Figures & data
Figure 1. Procedure for working aseptically with isopositive cages. To minimize the risk of contamination when performing procedures on germ-free or colonized mice housed in isopositive cages, personnel donned sterile gowns and gloves, and cages were disinfected with Clidox solution (1:3:1). (A) The sterile person donning sterile surgical gown and gloves. (B) The sterile person working within the biosafety cabinet following aseptic technique. Only autoclaved or Clidox disinfected materials are introduced into the biosafety cabinet and handled by the sterile person. (C) Dunk tank and rubber gloves used by the assistant to completely submerge isopositive cages in Clidox. (D) Assistant submerging the hermetically sealed isopositive cage into 1:3:1 Clidox prior to placing the cage into a previously disinfected biosafety cabinet.
Table 1. Testing results for bacterial growth using pooled fecal samples from mice housed in isopositive cages
Figure 2. PCR analysis of 16s rRNA from baseline fecal samples. Prior to fecal transfer, pooled fecal samples were collected from each isopositive cage and tested for the presence of bacteria by 16s rRNA PCR. (A) Samples from the first study testing fecal transfer stability. (B) Samples from the second study using samples from donors fed a control or high vitamin D diet. Each lane represents a pooled sample from each isopositive cage; H2O, negative control; SPF cont, DNA from feces of animals housed in the SPF facility.
Figure 3. Fecal transfer results in smaller ceca and shorter small intestines. Germ-free mice were gavaged with a fecal slurry generated from mice housed in an SPF facility. Four weeks following fecal transfer, mice were euthanized and phenotypic changes in the gastrointestinal tract were assessed. (A) Fecal transfer to germ-free mice (left) results in smaller ceca compared to mice that remained germ-free (right). (B) Fecal transfer shortened the length of the small intestine. Intestine of a germ-free mouse following fecal transfer (left); intestine of a germ free mouse (right). Arrows point to cecum.
Figure 4. Heat map of major OTU relative abundances in the fecal transplant experiment. The Ln of the normalized reads per OTU is shown. The hierarchical clustering was performed using average linkage of samples and OTUs based on Bray–Curtis dissimilarity index of relative abundance profiles. The sample names indicate cage number (1, 2, 3), ear tag (R for right, L for left, N for none), sex (M, F), and week (1, 2, 4) preceded by an underscore. The samples cluster almost entirely by sex and then time.

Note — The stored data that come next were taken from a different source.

theorem pvEnH_runsC : ∀ (bs : List Bool) (i : Int),
    pvEnH bs i = (pvRunsC bs i).map Prod.snd := by
  intro bs i
  induction bs, i using pvRunsC.induct with
  | case1 i => simp [pvEnH, pvRunsC]
  | case2 t i ih => simp [pvEnH, pvRunsC, ih]
  | case3 t i ih =>
    rw [pvRunsC, pvEnH_true, ih]
    simp

theorem pvRuns_eq (sl : List Int) :
    pvRuns sl = pvRunsC (sl.map (fun v => decide (0 < v))) 0 := by
  unfold pvRuns
  rw [pvStarts_eq, pvEnds_eq, pvEnH_runsC]
  have h0 : decide ((0:Int) < 0) = false := by decide
  rw [h0, pvStH_runsC]
  simp [List.zip_map']

-- ---- sums ----

theorem pvMapGetD (cs : List Int) : (List.range cs.length).map (fun x => cs.getD x 0) = cs := by
  apply List.ext_getElem
  · simp
  · intro i h1 h2
    simp [List.getD_eq_getElem?_getD, List.getElem?_eq_getElem h2]

theorem pvInner_spec (row : List Bool) (cs : List Int) : ∀ (n : Nat) (s : Int), n ≤ cs.length →
    (List.range n).foldl (fun (p : List Int × Int) x =>
        if row.getD x false then (p.1.set x (p.1.getD x 0 + 1), p.2 + 1) else p) (cs, s)
    = ((List.range cs.length).map
         (fun x => cs.getD x 0 + if x < n ∧ row.getD x false then (1:Int) else 0),
       s + (((List.range n).countP (fun x => row.getD x false) : Nat) : Int)) := by
  intro n
  induction n with
  | zero =>
    intro s _
    have : ((List.range cs.length).map
        (fun x => cs.getD x 0 + if x < 0 ∧ row.getD x false then (1:Int) else 0))
        = (List.range cs.length).map (fun x => cs.getD x 0) := by
      apply List.map_congr_left
      intro x _
      rw [if_neg (by omega)]
      ring
    rw [this, pvMapGetD]
    simp
  | succ n ih =>
    intro s h
    have hn : n ≤ cs.length := Nat.le_of_succ_le h
    have hnlt : n < cs.length := h
    rw [List.range_succ, List.foldl_append, ih s hn]
    simp only [List.foldl_cons, List.foldl_nil]
    by_cases hr : row.getD n false
    · rw [if_pos hr]
      have hget : ((List.range cs.length).map
          (fun x => cs.getD x 0 + if x < n ∧ row.getD x false then (1:Int) else 0)).getD n 0
          = cs.getD n 0 := by
        rw [PySem.List.getD_map_range _ _ _ _ hnlt, if_neg (by omega)]
        ring
      refine Prod.ext ?_ ?_
      · show ((List.range cs.length).map _).set n _ = _
        rw [hget]
        apply List.ext_getElem
        · simp
        · intro k hk1 hk2
          simp only [List.length_set, List.length_map, List.length_range] at hk1
          rw [List.getElem_set]
          by_cases hkn : n = k
          · subst hkn
            rw [if_pos rfl]
            simp only [List.getElem_map, List.getElem_range]
            rw [if_pos ⟨by omega, hr⟩]
          · rw [if_neg hkn]
            simp only [List.getElem_map, List.getElem_range]
            by_cases hkr : row.getD k false
            · by_cases hklt : k < n
              · rw [if_pos ⟨hklt, hkr⟩, if_pos ⟨by omega, hkr⟩]
              · rw [if_neg (by tauto), if_neg (by omega)]
            · rw [if_neg (by tauto), if_neg (by tauto)]
      · show s + _ + 1 = s + _
        rw [List.countP_append]
        have h1 : (List.countP (fun x => row.getD x false) [n]) = 1 := by
          rw [List.countP_cons, List.countP_nil, if_pos hr]
        rw [h1]
        push_cast
        ring
    · rw [if_neg hr]
      refine Prod.ext ?_ ?_
      · show (List.range cs.length).map _ = (List.range cs.length).map _
        apply List.map_congr_left
        intro x _
        by_cases hx : x < n ∧ row.getD x false
        · rw [if_pos hx, if_pos ⟨by omega, hx.2⟩]
        · rw [if_neg hx, if_neg ?_]
          rintro ⟨h1, h2⟩
          rcases Nat.lt_succ_iff_lt_or_eq.mp h1 with h3 | h3
          · exact hx ⟨h3, h2⟩
          · subst h3; exact hr h2
      · show s + _ = s + _
        rw [List.countP_append]
        have h1 : (List.countP (fun x => row.getD x false) [n]) = 0 := by
          rw [List.countP_cons, List.countP_nil, if_neg hr]
        rw [h1]
        simp
-- pv_equiv track=rewrite | github.com/pypi-data/pypi-mirror-367 | packages/odam-sdk/odam_sdk-2.0.0.tar.gz/odam_sdk-2.0.0/odam_sdk/utils.py | is_medical_context
-- ===== SOURCE A (Python) =====
-- def is_medical_context(text: str) -> bool:
--     """
--     Визначення чи текст містить медичний контекст
--
--     Args:
--         text: Текст для аналізу
--
--     Returns:
--         True якщо текст містить медичний контекст
--     """
--     medical_keywords = [
--         'лікар', 'лікування', 'хвороба', 'симптом', 'діагноз',
--         'ліки', 'таблетки', 'укол', 'операція', 'рецепт',
--         'doctor', 'treatment', 'disease', 'symptom', 'diagnosis',
--         'medicine', 'pills', 'injection', 'surgery', 'prescription'
--     ]
--
--     text_lower = text.lower()
--     return any(keyword in text_lower for keyword in medical_keywords)
-- ===== SOURCE B (Python) =====
-- def is_medical_context(text: str) -> bool:
--     """First-character index: build a dict mapping each keyword's first
--     character to the list of keyword tails, then scan the lowered text once,
--     testing only the keywords whose first letter matches the current char."""
--     medical_keywords = [
--         'лікар', 'лікування', 'хвороба', 'симптом', 'діагноз',
--         'ліки', 'таблетки', 'укол', 'операція', 'рецепт',
--         'doctor', 'treatment', 'disease', 'symptom', 'diagnosis',
--         'medicine', 'pills', 'injection', 'surgery', 'prescription'
--     ]
--     index = {}
--     for kw in medical_keywords:
--         index.setdefault(kw[0], []).append(kw[1:])
--     t = text.lower()
--     for i in range(len(t)):
--         for tail in index.get(t[i], []):
--             if t.startswith(tail, i + 1):
--                 return True
--     return False
-- ===== Notes on version B (the rewrite author's own statement) =====
-- stated objective: alternative
-- what changed: Replaces A's keyword-major traversal (20 independent 'kw in text' substring scans) by a dict index from first character to keyword tails built once, plus a single position-major scan of the lowered text that tests only the keywords whose first letter matches the current character.
import Mathlib
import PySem

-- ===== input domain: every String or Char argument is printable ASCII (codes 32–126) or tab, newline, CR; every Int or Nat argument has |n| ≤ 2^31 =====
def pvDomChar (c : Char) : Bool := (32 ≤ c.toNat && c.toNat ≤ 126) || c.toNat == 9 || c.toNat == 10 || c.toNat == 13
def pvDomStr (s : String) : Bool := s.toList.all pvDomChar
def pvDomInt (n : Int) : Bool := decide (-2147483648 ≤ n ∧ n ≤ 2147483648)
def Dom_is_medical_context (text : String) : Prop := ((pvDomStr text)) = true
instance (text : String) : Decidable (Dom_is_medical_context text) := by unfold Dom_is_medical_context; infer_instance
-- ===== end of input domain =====

-- B replaces A's 20 independent 'kw in text' substring scans by a dict index from
-- first character to keyword tails built once, plus a single position-major scan of
-- the lowered text that tests only keywords whose first letter matches (alternative).

-- ===== PORT A =====
def aMedicalKeywords : List String :=
  ["лікар", "лікування", "хвороба", "симптом", "діагноз",
   "ліки", "таблетки", "укол", "операція", "рецепт",
   "doctor", "treatment", "disease", "symptom", "diagnosis",
   "medicine", "pills", "injection", "surgery", "prescription"]

def is_medical_context (text : String) : Bool :=
  let text_lower := PySem.Str.lower text
  aMedicalKeywords.any (fun keyword => PySem.Str.isIn keyword text_lower)

-- ===== PORT B =====
def bMedicalKeywords : List String :=
  ["лікар", "лікування", "хвороба", "симптом", "діагноз",
   "ліки", "таблетки", "укол", "операція", "рецепт",
   "doctor", "treatment", "disease", "symptom", "diagnosis",
   "medicine", "pills", "injection", "surgery", "prescription"]

-- the body of 'for kw in medical_keywords: index.setdefault(kw[0], []).append(kw[1:])';
-- the [] branch is unreachable (every keyword literal is nonempty, where Python's kw[0] returns)
def bStep (index : PySem.Dict Char (List (List Char))) (kw : String) :
    PySem.Dict Char (List (List Char)) :=
  match kw.toList with
  | [] => index
  | c :: tail => index.insert c (index.getD c [] ++ [tail])

def bIndex : PySem.Dict Char (List (List Char)) :=
  bMedicalKeywords.foldl bStep PySem.Dict.empty

-- 'for i in range(len(t)): for tail in index.get(t[i], []): if t.startswith(tail, i+1)':
-- the outer index loop is structural recursion on the suffix of t starting at i (exact)
def bLoop : List Char → Bool
  | [] => false
  | c :: rest =>
      (bIndex.getD c []).any (fun tail => PySem.Chars.startswith rest tail) || bLoop rest

def is_medical_context_alt (text : String) : Bool :=
  bLoop (PySem.Str.lower text).toList

-- ===== PRECONDITION & SPEC =====
def Spec_is_medical_context (text : String) (out : Bool) : Prop := out = is_medical_context_alt text
instance (text : String) (out : Bool) : Decidable (Spec_is_medical_context text out) := by unfold Spec_is_medical_context; infer_instance

-- ===== CLAIM (what is proved, stated in full; the proofs are below) =====
def Claim_equal_is_medical_context : Prop := ∀ (text : String), Dom_is_medical_context text → Spec_is_medical_context text (is_medical_context text)

-- ===== LEMMAS AND PROOFS =====

-- one fold step of the index construction files tl under c iff it was already there
-- or the keyword is exactly c :: tl
lemma step_mem (d : PySem.Dict Char (List (List Char))) (k : String) (c : Char) (tl : List Char) :
    tl ∈ (bStep d k).getD c [] ↔ tl ∈ d.getD c [] ∨ k.toList = c :: tl := by
  cases hk : k.toList with
  | nil => simp [bStep, hk]
  | cons k0 kt =>
      by_cases hc : c = k0
      · subst hc
        simp only [bStep, hk, PySem.Dict.getD, PySem.Dict.get?_insert_self, Option.getD_some,
          List.mem_append, List.mem_singleton, List.cons.injEq, true_and]
        tauto
      · simp only [bStep, hk, PySem.Dict.getD, PySem.Dict.get?_insert_of_ne _ _ hc,
          List.cons.injEq]
        tauto

-- the fold invariant over the whole keyword list
lemma build_mem (kws : List String) (d : PySem.Dict Char (List (List Char)))
    (c : Char) (tl : List Char) :
    tl ∈ (kws.foldl bStep d).getD c []
    ↔ tl ∈ d.getD c [] ∨ ∃ kw ∈ kws, kw.toList = c :: tl := by
  induction kws generalizing d with
  | nil => simp
  | cons k ks ih =>
      simp only [List.foldl_cons, ih, step_mem, List.mem_cons]
      constructor
      · rintro ((h | h) | ⟨kw, hkw, he⟩)
        · exact Or.inl h
        · exact Or.inr ⟨k, Or.inl rfl, h⟩
        · exact Or.inr ⟨kw, Or.inr hkw, he⟩
      · rintro (h | ⟨kw, hkw | hkw, he⟩)
        · exact Or.inl (Or.inl h)
        · exact Or.inl (Or.inr (hkw ▸ he))
        · exact Or.inr ⟨kw, hkw, he⟩

-- what the finished index contains
lemma idx_mem (c : Char) (tl : List Char) :
    tl ∈ bIndex.getD c [] ↔ ∃ kw ∈ bMedicalKeywords, kw.toList = c :: tl := by
  rw [bIndex, build_mem]
  simp [PySem.Dict.getD]

-- B's scan finds exactly the keywords occurring as an infix
lemma bLoop_iff (cs : List Char) :
    bLoop cs = true ↔ ∃ kw ∈ bMedicalKeywords, kw.toList <:+: cs := by
  induction cs with
  | nil =>
      refine iff_of_false (by simp [bLoop]) ?_
      rintro ⟨kw, hkw, hinf⟩
      have hne : ∀ kw ∈ bMedicalKeywords, kw.toList ≠ [] := by decide
      exact hne kw hkw (List.infix_nil.mp hinf)
  | cons c rest ih =>
      simp only [bLoop, Bool.or_eq_true, List.any_eq_true, ih, idx_mem]
      constructor
      · rintro (⟨tl, ⟨kw, hkw, he⟩, hsw⟩ | ⟨kw, hkw, hinf⟩)
        · refine ⟨kw, hkw, ?_⟩
          have hpre : kw.toList <+: c :: rest := by
            rw [he]
            exact (List.cons_prefix_cons).mpr ⟨rfl, (PySem.Chars.startswith_iff _ _).mp hsw⟩
          exact hpre.isInfix
        · exact ⟨kw, hkw, hinf.trans (List.suffix_cons c rest).isInfix⟩
      · rintro ⟨kw, hkw, hinf⟩
        rcases List.infix_cons_iff.mp hinf with hpre | hsuf
        · rcases hkl : kw.toList with _ | ⟨k0, kt⟩
          · have hne : ∀ kw ∈ bMedicalKeywords, kw.toList ≠ [] := by decide
            exact absurd hkl (hne kw hkw)
          · rw [hkl] at hpre
            obtain ⟨rfl, htl⟩ := List.cons_prefix_cons.mp hpre
            exact Or.inl ⟨kt, ⟨kw, hkw, hkl⟩, (PySem.Chars.startswith_iff _ _).mpr htl⟩
        · exact Or.inr ⟨kw, hkw, hsuf⟩

-- the two Booleans agree: both are 'some keyword is an infix of the lowered text'
lemma any_isIn_eq_bLoop (s : List Char) :
    (aMedicalKeywords.any (fun kw => PySem.Chars.isIn kw.toList s)) = bLoop s := by
  have hiff : (aMedicalKeywords.any (fun kw => PySem.Chars.isIn kw.toList s)) = true
      ↔ bLoop s = true := by
    rw [bLoop_iff, show aMedicalKeywords = bMedicalKeywords from rfl]
    simp only [List.any_eq_true, PySem.Chars.isIn_iff_infix]
  cases h1 : aMedicalKeywords.any (fun kw => PySem.Chars.isIn kw.toList s) <;>
  cases h2 : bLoop s <;> simp_all

-- ===== VERDICT (by name: the statement is the Claim_ definition above) =====
theorem is_medical_context_spec : Claim_equal_is_medical_context := by
  intro text _
  unfold Spec_is_medical_context is_medical_context is_medical_context_alt
  have : ∀ kw s, PySem.Str.isIn kw s = PySem.Chars.isIn kw.toList s.toList := by
    intro kw s; simp [PySem.Str.isIn]
  simp only [this]
  exact any_isIn_eq_bLoop (PySem.Str.lower text).toList
lemma inv_step (parents : List Int) (assigned : List Bool) (level : List Int)
    (hinv : KInv parents assigned level) :
    KInv parents (level.foldl (fun a j => PySem.List.pySetD a j true) assigned)
      (aNext parents (level.foldl (fun a j => PySem.List.pySetD a j true) assigned) level) := by
  obtain ⟨hlen, hpw, hmem, h4, h5⟩ := hinv
  have hread := assigned_read parents assigned level hlen hmem
  rw [aNext_filter parents assigned level ⟨hlen, hpw, hmem, h4, h5⟩]
  refine ⟨?_, ?_, ?_, ?_, ?_⟩
  · rw [length_markAll]; exact hlen
  · exact List.Pairwise.filter _ (PySem.List.pairwise_lt_pyRange_one 0 (parents.length : Int))
  · intro j hj
    obtain ⟨hjr, hjp⟩ := List.mem_filter.mp hj
    obtain ⟨hj0, hjn⟩ := PySem.List.mem_pyRange_one.mp hjr
    have hc : pv parents j ∈ level := by simpa using hjp
    have hb := hmem _ hc
    refine ⟨hj0, hjn, ?_⟩
    rw [hread j hj0]
    have ha : PySem.List.pyGetD assigned j false = false := by
      by_contra ha
      rcases h5 j hj0 hjn (by simpa using Bool.of_not_eq_false ha) with h | h
      · have := hb.1; omega
      · rw [h.2.2] at hb; exact absurd hb.2.2 (by simp)
    have hxl : j ∉ level := by
      intro hxl
      rcases h4 j hxl with h | h
      · have := hb.1; omega
      · rw [h.2.2] at hb; exact absurd hb.2.2 (by simp)
    simp [ha, hxl]
  · intro j hj
    obtain ⟨hjr, hjp⟩ := List.mem_filter.mp hj
    have hc : pv parents j ∈ level := by simpa using hjp
    have hb := hmem _ hc
    right
    refine ⟨hb.1, hb.2.1, ?_⟩
    rw [hread _ hb.1]
    simp [hc]
  · intro i hi0 hin ha'
    rw [hread i hi0] at ha'
    have step : pv parents i < 0 ∨
        (0 ≤ pv parents i ∧ pv parents i < (parents.length : Int) ∧
         PySem.List.pyGetD assigned (pv parents i) false = true) ∨
        pv parents i ∈ level := by
      rcases Bool.or_eq_true_iff.mp ha' with h | h
      · rcases h5 i hi0 hin h with h1 | h1
        · exact Or.inl h1
        · exact Or.inr (Or.inl h1)
      · have hil : i ∈ level := by simpa using h
        rcases h4 i hil with h1 | h1
        · exact Or.inl h1
        · exact Or.inr (Or.inl h1)
    rcases step with h | h | h
    · exact Or.inl h
    · refine Or.inr ⟨h.1, h.2.1, ?_⟩
      rw [hread _ h.1]
      simp [h.2.2]
    · have hb := hmem _ h
      refine Or.inr ⟨hb.1, hb.2.1, ?_⟩
      rw [hread _ hb.1]
      simp [h]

Figure 5. (A) Multidimensional scaling of OTU abundances from the fecal transplant experiment. The donor sample is shown as a black dot (upper right). Males are shown in cyan and females in magenta. The inner circle indicates time post fecal transplant in weeks as white, gray and black for one, 2 and 4 weeks, respectively. After the initial transplant, the samples diverge from the donor at week one and become more donor-like as time progresses. Males and females appear to separate into distinct groups. (B) Community complexity for fecal transplant experiment by Shannon index. The donor sample is shown at week 0. There is no significant difference by sex.
Figure 6. Heat map of major OTU relative abundances in the fecal transplant experiment using 2 different donor samples from mice fed a control and a high vitamin D diet. The Ln of the normalized reads per OTU is shown. The hierarchical clustering was performed using average linkage of samples and OTUs based on Bray–Curtis dissimilarity index of relative abundance profiles. The sample names indicate diet of donors (C for control, D for high vitamin D), cage number (1, 2, 3), ear tag (R for right, L for left, N for none), sex (M, F), and week (1, 2, 4) preceded by an underscore. There is a strong tendency for the week 2 and 4 samples to cluster by diet.
Figure 7. (A) Multidimensional scaling of OTU abundances from the fecal transplant experiment with donors fed a control and high vitamin D diet. The single black data points (lower right corner) represent the 2 donor samples for the control and high vitamin D diet. Triangles represent high vitamin D and circles represent control diet. The cyan and magenta indicate sex (male and female, respectively) while the inner color indicates time post fecal transplant in weeks as white, gray and black for one, 2 and 4 weeks, respectively. As with the initial fecal transplant study, the samples diverge from the donors rapidly but begin to become more donor-like by week 4. There is a strong division between the 2 diets in post-transplant. (B) Community complexity for fecal transplant with donors fed control and high vitamin-D diets. The donor samples for each diet are shown at week 0. There is no significant difference by sex, however, the microbiota from high vitamin-D diet appears to establish a more diverse bacterial community.